For taxable years ending on or after December 31, 1993, taxpayers that are corporations (other than Subchapter S corporations) and that are members of the same unitary business group shall be treated as one taxpayer for purposes of any original return, amended return which includes the same taxpayers of the unitary group which joined in filing the original return, extension, claim for refund, assessment, collection and payment and determination of the group's tax liability under this Act.
(f) The Department may promulgate regulations to permit nonresident individual partners of the same partnership, nonresident Subchapter S corporation shareholders of the same Subchapter S corporation, and nonresident individuals transacting an insurance business in Illinois under a Lloyds plan of operation, and nonresident individual members of the same limited liability company that is treated as a partnership under Section 1501 (a)(16) of this Act, to file composite individual income tax returns reflecting the composite income of such individuals allocable to Illinois and to make composite individual income tax payments. The Department may by regulation also permit such composite returns to include the income tax owed by Illinois residents attributable to their income from partnerships, Subchapter S corporations, insurance businesses organized under a Lloyds plan of operation, or limited liability companies that are treated as partnership under Section 1501(a)(16) of this Act, in which case such Illinois residents will be permitted to claim credits on their individual returns for their shares of the composite tax payments. This paragraph of subsection (f) applies to taxable years ending on or after December 31, 1987.

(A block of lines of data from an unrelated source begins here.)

-- pv_equiv track=rewrite | github.com/xtfbciqy/Private | reactionbalance/reactionbalancemain.py | generate_permutations_func
-- ===== SOURCE A (Python) =====
-- def generate_permutations_func(size_range_para2, n_para2):
--     def recursive_func(current_para3):
--         if len(current_para3) == n_para2:
--             permutation_result.append(current_para3)
--             return
--         for i in size_range_para2:
--             recursive_func(current_para3 + [i])
--     permutation_result = []
--     recursive_func([])
--     return permutation_result
-- ===== SOURCE B (Python) =====
-- def generate_permutations_func(size_range_para2, n_para2):
--     result = [[]]
--     for _ in range(n_para2):
--         result = [r + [i] for r in result for i in size_range_para2]
--     return result
-- ===== Notes on version B (the rewrite author's own statement) =====
-- stated objective: simpler
-- what changed: Replaces the recursive prefix-extension with the standard iterative Cartesian-product loop: start from [[]] and n times extend every partial tuple by each value.
-- outside the precondition, e.g. on generate_permutations_func([], -1): A returns [], B returns [[]]
import Mathlib
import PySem

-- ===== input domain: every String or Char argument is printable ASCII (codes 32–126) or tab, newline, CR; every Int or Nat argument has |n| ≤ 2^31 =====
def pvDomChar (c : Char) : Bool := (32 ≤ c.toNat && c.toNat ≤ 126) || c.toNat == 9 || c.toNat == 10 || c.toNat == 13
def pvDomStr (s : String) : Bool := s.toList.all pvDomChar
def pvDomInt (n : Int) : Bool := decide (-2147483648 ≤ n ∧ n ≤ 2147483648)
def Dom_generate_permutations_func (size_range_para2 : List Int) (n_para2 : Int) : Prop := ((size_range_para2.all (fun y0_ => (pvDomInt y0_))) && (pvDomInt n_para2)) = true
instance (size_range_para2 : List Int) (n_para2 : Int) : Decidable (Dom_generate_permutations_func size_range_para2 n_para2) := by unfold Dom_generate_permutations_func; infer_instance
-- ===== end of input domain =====

-- B replaces A's recursion over the prefix with the standard iterative Cartesian-product loop (simpler decomposition, same cost).


-- ===== PORT A =====
-- A's inner recursive_func: recursion on current's growing length; fuel = n - len(current),
-- exact for n ≥ 0 (the fuel-0 fallback is unreachable then: fuel 0 means len(current) = n).
def pvRecA (size_range_para2 : List Int) (n_para2 : Int) : Nat → List Int → List (List Int) → List (List Int)
  | fuel, current, acc =>
    if (current.length : Int) = n_para2 then acc ++ [current]
    else
      match fuel with
      | 0 => acc
      | f + 1 => size_range_para2.foldl (fun a i => pvRecA size_range_para2 n_para2 f (current ++ [i]) a) acc

def generate_permutations_func (size_range_para2 : List Int) (n_para2 : Int) : List (List Int) :=
  pvRecA size_range_para2 n_para2 n_para2.toNat [] []

-- ===== PORT B =====
-- 'for _ in range(n)': n.toNat iterations (range is empty for n < 0); the comprehension is a flatMap of maps.
def generate_permutations_func_alt (size_range_para2 : List Int) (n_para2 : Int) : List (List Int) :=
  (List.range n_para2.toNat).foldl
    (fun result _ => result.flatMap (fun r => size_range_para2.map (fun i => r ++ [i])))
    [[]]

-- ===== PRECONDITION & SPEC =====
-- Pre_ excludes n_para2 < 0: there A raises RecursionError on non-empty size_range_para2,
-- and on empty size_range_para2 it returns the accidental [] where B's loop naturally gives [[]].
def Pre_generate_permutations_func (size_range_para2 : List Int) (n_para2 : Int) : Prop := 0 ≤ n_para2
instance (size_range_para2 : List Int) (n_para2 : Int) : Decidable (Pre_generate_permutations_func size_range_para2 n_para2) := by unfold Pre_generate_permutations_func; infer_instance
def pvWitness_generate_permutations_func : List Int × Int := ([1, 2], 2)

def Spec_generate_permutations_func (size_range_para2 : List Int) (n_para2 : Int) (out : List (List Int)) : Prop := out = generate_permutations_func_alt size_range_para2 n_para2
instance (size_range_para2 : List Int) (n_para2 : Int) (out : List (List Int)) : Decidable (Spec_generate_permutations_func size_range_para2 n_para2 out) := by unfold Spec_generate_permutations_func; infer_instance

-- ===== CLAIM (what is proved, stated in full; the proofs are below) =====
def Claim_equal_generate_permutations_func : Prop := ∀ (size_range_para2 : List Int) (n_para2 : Int), Dom_generate_permutations_func size_range_para2 n_para2 → Pre_generate_permutations_func size_range_para2 n_para2 → Spec_generate_permutations_func size_range_para2 n_para2 (generate_permutations_func size_range_para2 n_para2)

-- ===== LEMMAS AND PROOFS =====

-- All length-k tuples over `size` in lexicographic order (most significant element first).
def pvProd (size : List Int) : Nat → List (List Int)
  | 0 => [[]]
  | k + 1 => size.flatMap (fun i => (pvProd size k).map (fun t => i :: t))

theorem pvRecA_eq (size : List Int) (n : Int) (fuel : Nat) (current : List Int)
    (acc : List (List Int)) (h : n = (current.length : Int) + fuel) :
    pvRecA size n fuel current acc = acc ++ (pvProd size fuel).map (fun t => current ++ t) := by
  induction fuel generalizing current acc with
  | zero =>
    rw [pvRecA]
    simp [pvProd, h]
  | succ f ih =>
    rw [pvRecA]
    have hne : ¬ ((current.length : Int) = n) := by omega
    rw [if_neg hne]
    have hstep : ∀ (a : List (List Int)) (i : Int),
        pvRecA size n f (current ++ [i]) a
          = a ++ ((pvProd size f).map (fun t => (current ++ [i]) ++ t)) := by
      intro a i
      exact ih (current ++ [i]) a (by simp; omega)
    calc size.foldl (fun a i => pvRecA size n f (current ++ [i]) a) acc
        = size.foldl (fun a i => a ++ ((pvProd size f).map (fun t => (current ++ [i]) ++ t))) acc := by
          apply PySem.List.foldl_congr_mem
          intro a i _
          exact hstep a i
      _ = acc ++ size.flatMap (fun i => (pvProd size f).map (fun t => (current ++ [i]) ++ t)) :=
          PySem.List.foldl_append_eq_flatMap _ _ _
      _ = acc ++ (pvProd size (f + 1)).map (fun t => current ++ t) := by
          simp [pvProd, List.map_flatMap, List.map_map, Function.comp_def]

-- One iteration of B's loop applied to all k-tuples yields all (k+1)-tuples.
theorem pvStep_prod (size : List Int) (k : Nat) :
    (pvProd size k).flatMap (fun r => size.map (fun i => r ++ [i])) = pvProd size (k + 1) := by
  induction k with
  | zero =>
    simp only [pvProd]
    induction size with
    | nil => simp
    | cons a tl ihs => simp_all [List.flatMap_cons]
  | succ f ih =>
    conv_lhs => rw [pvProd]
    rw [List.flatMap_assoc]
    conv_rhs => rw [pvProd, ← ih]
    simp [List.flatMap_map, List.map_flatMap, List.map_map, Function.comp_def]

theorem pvAlt_eq (size : List Int) (k : Nat) :
    (List.range k).foldl
      (fun result _ => result.flatMap (fun r => size.map (fun i => r ++ [i]))) [[]]
      = pvProd size k := by
  induction k with
  | zero => simp [pvProd]
  | succ f ih => rw [List.range_succ, List.foldl_append, ih, List.foldl_cons, List.foldl_nil, pvStep_prod]

-- ===== VERDICT (by name: the statement is the Claim_ definition above) =====
theorem generate_permutations_func_spec : Claim_equal_generate_permutations_func := by
  intro size n _ hpre
  unfold Pre_generate_permutations_func at hpre
  unfold Spec_generate_permutations_func generate_permutations_func generate_permutations_func_alt
  rw [pvRecA_eq size n n.toNat [] [] (by simp; omega), pvAlt_eq]
  simp
-- pv_equiv track=rewrite | github.com/nowang6/nlp-sample | rnn/Sentimental-Analysis-Movie-VIK.py | encode_words
-- ===== SOURCE A (Python) =====
-- from collections import Counter
--
-- def encode_words(data_pp):
--     words = []
--     for p in data_pp:
--         words.extend(p.split())
--     counts = Counter(words)
--     vocab = sorted(counts, key=counts.get, reverse=True)
--     vocab_to_int = {word: ii for ii, word in enumerate(vocab, 1)}
--     return vocab_to_int
-- ===== SOURCE B (Python) =====
-- def encode_words(data_pp):
--     counts = {}
--     for p in data_pp:
--         for w in p.split():
--             counts[w] = counts.get(w, 0) + 1
--     buckets = [[] for _ in range(max(counts.values(), default=0) + 1)]
--     for w, c in counts.items():
--         buckets[c].append(w)
--     vocab_to_int = {}
--     idx = 1
--     for bucket in reversed(buckets):
--         for w in bucket:
--             vocab_to_int[w] = idx
--             idx += 1
--     return vocab_to_int
-- ===== Notes on version B (the rewrite author's own statement) =====
-- stated objective: alternative
-- what changed: Replaces sorted(counts, key=counts.get, reverse=True) with a counting sort: words are bucketed by their count and emitted from the highest bucket down, preserving the stable sort's first-insertion tie order.
import Mathlib
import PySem

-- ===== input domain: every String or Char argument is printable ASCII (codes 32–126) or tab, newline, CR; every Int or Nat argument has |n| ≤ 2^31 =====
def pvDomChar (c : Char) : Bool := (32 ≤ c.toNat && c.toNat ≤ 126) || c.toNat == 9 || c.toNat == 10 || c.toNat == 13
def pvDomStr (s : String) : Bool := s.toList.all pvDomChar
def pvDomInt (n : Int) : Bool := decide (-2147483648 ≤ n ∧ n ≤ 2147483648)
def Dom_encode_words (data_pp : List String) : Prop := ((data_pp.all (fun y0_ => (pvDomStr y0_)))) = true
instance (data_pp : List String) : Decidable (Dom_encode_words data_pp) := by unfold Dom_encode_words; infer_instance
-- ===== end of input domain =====

-- B replaces A's stable comparison sort by frequency with a counting-sort bucket pass (alternative algorithm, same result).

-- ===== PORT A =====
def encode_words (data_pp : List String) : List (String × Int) :=
  let words := data_pp.foldl (fun acc p => acc ++ PySem.Str.split₀ p) []
  let counts := PySem.Dict.counter words
  let vocab := PySem.List.sorted counts.keys (fun w => counts.getD w 0) true
  ((PySem.List.enumerate vocab 1).foldl
      (fun d q => d.insert q.2 q.1) (PySem.Dict.empty : PySem.Dict String Int)).items

-- ===== PORT B =====
def encode_words_alt (data_pp : List String) : List (String × Int) :=
  let counts := data_pp.foldl (fun d p =>
      (PySem.Str.split₀ p).foldl (fun d w => d.insert w (d.getD w 0 + 1)) d)
    (PySem.Dict.empty : PySem.Dict String Int)
  let maxc := PySem.List.maxD counts.values (fun v => v) 0
  let buckets0 : List (List String) := List.replicate (maxc + 1).toNat []
  -- buckets[c].append(w): here 0 ≤ c ≤ maxc always holds, so List.set/pyGetD are exact for Python's buckets[c]
  let buckets := counts.items.foldl
      (fun bs q => bs.set q.2.toNat (PySem.List.pyGetD bs q.2 [] ++ [q.1])) buckets0
  (buckets.reverse.foldl (fun st bucket =>
      bucket.foldl (fun (st : PySem.Dict String Int × Int) w => (st.1.insert w st.2, st.2 + 1)) st)
    ((PySem.Dict.empty : PySem.Dict String Int), 1)).1.items

-- ===== PRECONDITION & SPEC =====
def Spec_encode_words (data_pp : List String) (out : List (String × Int)) : Prop := out = encode_words_alt data_pp
instance (data_pp : List String) (out : List (String × Int)) : Decidable (Spec_encode_words data_pp out) := by unfold Spec_encode_words; infer_instance

-- ===== CLAIM (what is proved, stated in full; the proofs are below) =====
def Claim_equal_encode_words : Prop := ∀ (data_pp : List String), Dom_encode_words data_pp → Spec_encode_words data_pp (encode_words data_pp)

-- ===== LEMMAS AND PROOFS =====

-- x goes in front when it beats every element
lemma pvInsertBy_all_true {α : Type} (before : α → α → Bool) (x : α) (t : List α)
    (h : ∀ y ∈ t, before x y = true) : PySem.List.insertBy before x t = x :: t := by
  cases t with
  | nil => rfl
  | cons y ys => simp [PySem.List.insertBy, h y (by simp)]

-- x passes a prefix it does not beat
lemma pvInsertBy_append_left {α : Type} (before : α → α → Bool) (x : α) (l t : List α)
    (h : ∀ y ∈ l, before x y = false) :
    PySem.List.insertBy before x (l ++ t) = l ++ PySem.List.insertBy before x t := by
  induction l with
  | nil => rfl
  | cons y ys ih =>
    simp only [List.cons_append, PySem.List.insertBy, h y (by simp)]
    simp only [Bool.false_eq_true, if_false]
    rw [ih (fun z hz => h z (by simp [hz]))]

-- inserting x into a bucketed list drops it at the end of its own bucket
lemma pvInsertBy_flatMap (key : String → Int) (x : String) (cs : List Int) (F : Int → List String)
    (hcs : cs.Pairwise (· > ·)) (hx : key x ∈ cs)
    (hF : ∀ c ∈ cs, ∀ w ∈ F c, key w = c) :
    PySem.List.insertBy (fun a b => decide (key b < key a)) x (cs.flatMap F)
      = cs.flatMap (fun c => F c ++ if key x = c then [x] else []) := by
  induction cs with
  | nil => simp at hx
  | cons c cs ih =>
    have hgt : ∀ c' ∈ cs, c' < c := fun c' hc' => (List.pairwise_cons.1 hcs).1 c' hc'
    have hcs' := (List.pairwise_cons.1 hcs).2
    by_cases hxc : key x = c
    · -- pass through F c, then go in front of the rest
      rw [List.flatMap_cons, pvInsertBy_append_left _ _ _ _ (by
          intro y hy
          have : key y = c := hF c (by simp) y hy
          simp [this, hxc])]
      rw [pvInsertBy_all_true _ _ _ (by
          intro y hy
          obtain ⟨c', hc', hyF⟩ := List.mem_flatMap.1 hy
          have : key y = c' := hF c' (by simp [hc']) y hyF
          simp [this, hxc]
          exact hgt c' hc')]
      rw [List.flatMap_cons]
      have : cs.flatMap (fun c' => F c' ++ if key x = c' then [x] else []) = cs.flatMap F := by
        apply List.flatMap_congr
        intro c' hc'
        have : key x ≠ c' := by have := hgt c' hc'; omega
        simp [this]
      rw [this]
      simp [hxc]
    · have hx' : key x ∈ cs := by simpa [hxc] using hx
      have hlt : key x < c := hgt _ hx'
      rw [List.flatMap_cons, pvInsertBy_append_left _ _ _ _ (by
          intro y hy
          have : key y = c := hF c (by simp) y hy
          simp [this]
          omega)]
      rw [ih hcs' hx' (fun c' hc' => hF c' (by simp [hc']))]
      simp [hxc]

-- the stable reverse sort IS the bucket concatenation, for any strictly descending cover cs
lemma pvSorted_rev_eq_flatMap (ws : List String) (key : String → Int) (cs : List Int)
    (hcs : cs.Pairwise (· > ·)) (hmem : ∀ w ∈ ws, key w ∈ cs) :
    PySem.List.sorted ws key true = cs.flatMap (fun c => ws.filter (fun w => decide (key w = c))) := by
  induction ws using List.reverseRecOn with
  | nil => simp [PySem.List.sorted_rev_eq_foldl_insertBy]
  | append_singleton ws x ih =>
    rw [PySem.List.sorted_rev_eq_foldl_insertBy, List.foldl_append, List.foldl_cons, List.foldl_nil,
        ← PySem.List.sorted_rev_eq_foldl_insertBy,
        ih (fun w hw => hmem w (by simp [hw]))]
    rw [pvInsertBy_flatMap key x cs _ hcs (hmem x (by simp)) (by
        intro c hc w hw
        have := List.of_mem_filter hw
        simpa using this)]
    apply List.flatMap_congr
    intro c hc
    simp [List.filter_append]
    by_cases h : key x = c <;> simp [h]

-- the bucket-filling loop, elementwise
lemma pvBucketsFold (l : List (String × Int)) (bs : List (List String))
    (hl : ∀ q ∈ l, 0 ≤ q.2 ∧ q.2.toNat < bs.length) :
    (l.foldl (fun bs q => bs.set q.2.toNat (PySem.List.pyGetD bs q.2 [] ++ [q.1])) bs).length = bs.length ∧
    ∀ c : Nat, c < bs.length →
      (l.foldl (fun bs q => bs.set q.2.toNat (PySem.List.pyGetD bs q.2 [] ++ [q.1])) bs).getD c []
        = bs.getD c [] ++ (l.filter (fun q => decide (q.2 = (c : Int)))).map (·.1) := by
  induction l generalizing bs with
  | nil => simp
  | cons q l ih =>
    obtain ⟨hq0, hqlt⟩ := hl q (by simp)
    set bs' := bs.set q.2.toNat (PySem.List.pyGetD bs q.2 [] ++ [q.1]) with hbs'
    have hlen' : bs'.length = bs.length := by simp [hbs']
    have hl' : ∀ p ∈ l, 0 ≤ p.2 ∧ p.2.toNat < bs'.length := by
      intro p hp; rw [hlen']; exact hl p (by simp [hp])
    obtain ⟨ihlen, ihget⟩ := ih bs' hl'
    constructor
    · simpa [hlen'] using ihlen
    · intro c hc
      rw [List.foldl_cons, ← hbs', ihget c (by omega)]
      have hget' : bs'.getD c [] = if q.2.toNat = c then bs.getD c [] ++ [q.1] else bs.getD c [] := by
        rw [hbs', PySem.List.pyGetD_of_nonneg _ _ hq0]
        by_cases h : q.2.toNat = c
        · subst h; simp [List.getD_eq_getElem?_getD, List.getElem?_set_self (h := hqlt)]
        · simp [List.getD_eq_getElem?_getD, h]
      have hiff : (q.2 = (c : Int)) ↔ q.2.toNat = c := by omega
      by_cases h : q.2.toNat = c
      · rw [hget', if_pos h, List.filter_cons]
        simp [hiff.2 h]
      · rw [hget', if_neg h, List.filter_cons]
        have hne : ¬ (q.2 = (c : Int)) := fun hh => h (hiff.1 hh)
        simp [hne]

-- the index-assigning emission loop, as a function of the emitted word order
def pvEmit (l : List String) (st : PySem.Dict String Int × Int) : PySem.Dict String Int × Int :=
  l.foldl (fun st w => (st.1.insert w st.2, st.2 + 1)) st

lemma pvEnumFold_eq_emit (l : List String) (d : PySem.Dict String Int) (i : Int) :
    (PySem.List.enumerate l i).foldl (fun d q => d.insert q.2 q.1) d = (pvEmit l (d, i)).1 := by
  induction l generalizing d i with
  | nil => rfl
  | cons x xs ih =>
    have he : PySem.List.enumerate (x :: xs) i = (i, x) :: PySem.List.enumerate xs (i + 1) := by
      simp [PySem.List.enumerate, PySem.List.enumerate_eq_zipIdx_map]
    rw [he, List.foldl_cons, ih]
    rfl

-- A's and B's tails agree once both count dicts are Counter(words)
lemma pvMain (words : List String) :
    ((PySem.List.enumerate (PySem.List.sorted (PySem.Dict.counter words).keys
        (fun w => (PySem.Dict.counter words).getD w 0) true) 1).foldl
      (fun d q => d.insert q.2 q.1) (PySem.Dict.empty : PySem.Dict String Int)).items
    = (((PySem.Dict.counter words).items.foldl
          (fun bs q => bs.set q.2.toNat (PySem.List.pyGetD bs q.2 [] ++ [q.1]))
          (List.replicate ((PySem.List.maxD (PySem.Dict.counter words).values (fun v => v) 0 + 1).toNat)
            ([] : List String))).reverse.foldl
        (fun st bucket =>
          bucket.foldl (fun (st : PySem.Dict String Int × Int) w => (st.1.insert w st.2, st.2 + 1)) st)
        ((PySem.Dict.empty : PySem.Dict String Int), 1)).1.items := by
  set ws := PySem.Set.ofList words with hws
  set cnt : String → Int := fun w => ((words.count w : Nat) : Int) with hcnt
  have hkeys : (PySem.Dict.counter words).keys = ws := PySem.Dict.keys_counter words
  have hkey : (fun w => (PySem.Dict.counter words).getD w 0) = cnt :=
    funext fun w => PySem.Dict.getD_counter words w
  have hitems : (PySem.Dict.counter words).items = ws.map (fun w => (w, cnt w)) :=
    PySem.Dict.items_counter words
  set maxc := PySem.List.maxD (PySem.Dict.counter words).values (fun v => v) 0 with hmaxc
  have hvals : (PySem.Dict.counter words).values = ws.map cnt := by
    rw [PySem.Dict.values_eq_map_keys _ (PySem.Dict.nodup_keys_counter words) 0, hkeys]
    exact List.map_congr_left (fun w _ => PySem.Dict.getD_counter words w)
  have hmax0 : 0 ≤ maxc := by
    rw [hmaxc]
    unfold PySem.List.maxD
    cases h : PySem.List.max? (PySem.Dict.counter words).values (fun v => v) with
    | none => simp
    | some m =>
      have hm := PySem.List.max?_mem h
      rw [hvals] at hm
      obtain ⟨w, _, hw⟩ := List.mem_map.1 hm
      simp only [Option.getD_some]
      rw [← hw, hcnt]; positivity
  have hle : ∀ w ∈ ws, cnt w ≤ maxc := by
    intro w hw
    rw [hmaxc]; unfold PySem.List.maxD
    cases h : PySem.List.max? (PySem.Dict.counter words).values (fun v => v) with
    | none =>
      exfalso
      have := (PySem.List.max?_eq_none_iff _ _).1 h
      rw [hvals] at this
      simp only [List.map_eq_nil_iff] at this
      rw [this] at hw; simp at hw
    | some m =>
      have := PySem.List.max?_isMax h (cnt w) (by rw [hvals]; exact List.mem_map_of_mem hw)
      simpa using this
  set n := (maxc + 1).toNat with hn
  have hcntlt : ∀ w ∈ ws, words.count w < n := by
    intro w hw
    have := hle w hw
    rw [hcnt] at this
    simp only at this
    omega
  -- the descending cover
  set cs : List Int := (List.range n).reverse.map (fun k => ((k : Nat) : Int)) with hcs_def
  have hcs : cs.Pairwise (· > ·) := by
    rw [hcs_def]
    refine List.pairwise_map.2 ?_
    have : (List.range n).reverse.Pairwise (fun a b => a > b) :=
      List.pairwise_reverse.2 (by simpa using List.pairwise_lt_range)
    exact this.imp (by intro a b h; exact_mod_cast h)
  have hmemcs : ∀ w ∈ ws, cnt w ∈ cs := by
    intro w hw
    rw [hcs_def]
    refine List.mem_map.2 ⟨words.count w, ?_, rfl⟩
    rw [List.mem_reverse, List.mem_range]
    exact hcntlt w hw
  have hvocab : PySem.List.sorted ws cnt true
      = cs.flatMap (fun c => ws.filter (fun w => decide (cnt w = c))) :=
    pvSorted_rev_eq_flatMap ws cnt cs hcs hmemcs
  -- buckets
  have hl : ∀ q ∈ (PySem.Dict.counter words).items, 0 ≤ q.2 ∧ q.2.toNat < (List.replicate n ([] : List String)).length := by
    intro q hq
    rw [hitems] at hq
    obtain ⟨w, hw, rfl⟩ := List.mem_map.1 hq
    refine ⟨by rw [hcnt]; positivity, ?_⟩
    rw [List.length_replicate, hcnt]
    simpa using hcntlt w hw
  obtain ⟨hblen, hbget⟩ := pvBucketsFold (PySem.Dict.counter words).items (List.replicate n []) hl
  set buckets := (PySem.Dict.counter words).items.foldl
      (fun bs q => bs.set q.2.toNat (PySem.List.pyGetD bs q.2 [] ++ [q.1]))
      (List.replicate n ([] : List String)) with hbuckets
  have hb : buckets = (List.range n).map (fun (c : Nat) => ws.filter (fun w => decide (cnt w = ((c : Nat) : Int)))) := by
    apply List.ext_getElem
    · rw [hblen]; simp
    · intro c hc1 hc2
      have hcn : c < n := by simpa using hc2
      have h1 : buckets[c] = buckets.getD c [] := by
        rw [List.getD_eq_getElem?_getD, List.getElem?_eq_getElem hc1]; rfl
      rw [h1, hbget c (by simpa using hcn)]
      simp only [List.getElem_map, List.getElem_range]
      rw [hitems, List.filter_map, List.map_map]
      simp [Function.comp_def]
  -- final emission: both sides emit the same word order
  rw [hkeys, hkey, hvocab, pvEnumFold_eq_emit]
  rw [← List.foldl_flatten (f := fun (st : PySem.Dict String Int × Int) w => (st.1.insert w st.2, st.2 + 1))
        (b := ((PySem.Dict.empty : PySem.Dict String Int), 1)) (L := buckets.reverse)]
  have hflat : buckets.reverse.flatten = cs.flatMap (fun c => ws.filter (fun w => decide (cnt w = c))) := by
    rw [hb, ← List.map_reverse, ← List.flatMap_def, hcs_def, List.flatMap_map]
  show (pvEmit _ _).1.items = (pvEmit buckets.reverse.flatten _).1.items
  rw [hflat]

-- ===== VERDICT (by name: the statement is the Claim_ definition above) =====
theorem encode_words_spec : Claim_equal_encode_words := by
  intro data_pp _
  have hwords : data_pp.foldl (fun acc p => acc ++ PySem.Str.split₀ p) ([] : List String)
      = data_pp.flatMap (fun p => PySem.Str.split₀ p) := by
    simpa using PySem.List.foldl_append_eq_flatMap (fun p => PySem.Str.split₀ p) data_pp []
  have hcounts : data_pp.foldl (fun d p =>
        (PySem.Str.split₀ p).foldl (fun d w => d.insert w (d.getD w 0 + 1)) d)
      (PySem.Dict.empty : PySem.Dict String Int)
      = PySem.Dict.counter (data_pp.flatMap (fun p => PySem.Str.split₀ p)) := by
    rw [← PySem.Dict.foldl_insert_getD_add_one_eq_counter, List.flatMap_def, List.foldl_flatten,
        List.foldl_map]
  unfold Spec_encode_words
  simp only [encode_words, encode_words_alt, hwords, hcounts]
  exact pvMain _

For taxable years ending on or after December 31, 1999, the Department may, by regulation, also permit any persons transacting an insurance business organized under a Lloyds plan of operation to file composite returns reflecting the income of such persons allocable to Illinois and the tax rates applicable to such persons under Section 201 and to make composite tax payments and shall, by regulation, also provide that the income and apportionment factors attributable to the transaction of an insurance business organized under a Lloyds plan of operation by any person joining in the filing of a composite return shall, for purposes of allocating and apportioning income under Article 3 of this Act and computing net income under Section 202 of this Act, be excluded from any other income and apportionment factors of that person or of any unitary business group, as defined in subdivision (a)(27) of Section 1501, to which that person may belong.
For taxable years ending on or after December 31, 2008, every nonresident shall be allowed a credit against his or her liability under subsections (a) and (b) of Section 201 for any amount of tax reported on a composite return and paid on his or her behalf under this subsection (f). Residents (other than persons transacting an insurance business organized under a Lloyds plan of operation) may claim a credit for taxes reported on a composite return and paid on their behalf under this subsection (f) only as permitted by the Department by rule.
(f‑5) For taxable years ending on or after December 31, 2008, the Department may adopt rules to provide that, when a partnership or Subchapter S corporation has made an error in determining the amount of any item of income, deduction, addition, subtraction, or credit required to be reported on its return that affects the liability imposed under this Act on a partner or shareholder, the partnership or Subchapter S corporation may report the changes in liabilities of its partners or shareholders and claim a refund of the resulting overpayments, or pay the resulting underpayments, on behalf of its partners and shareholders.
(g) The Department may adopt rules to authorize the electronic filing of any return required to be filed under this Section.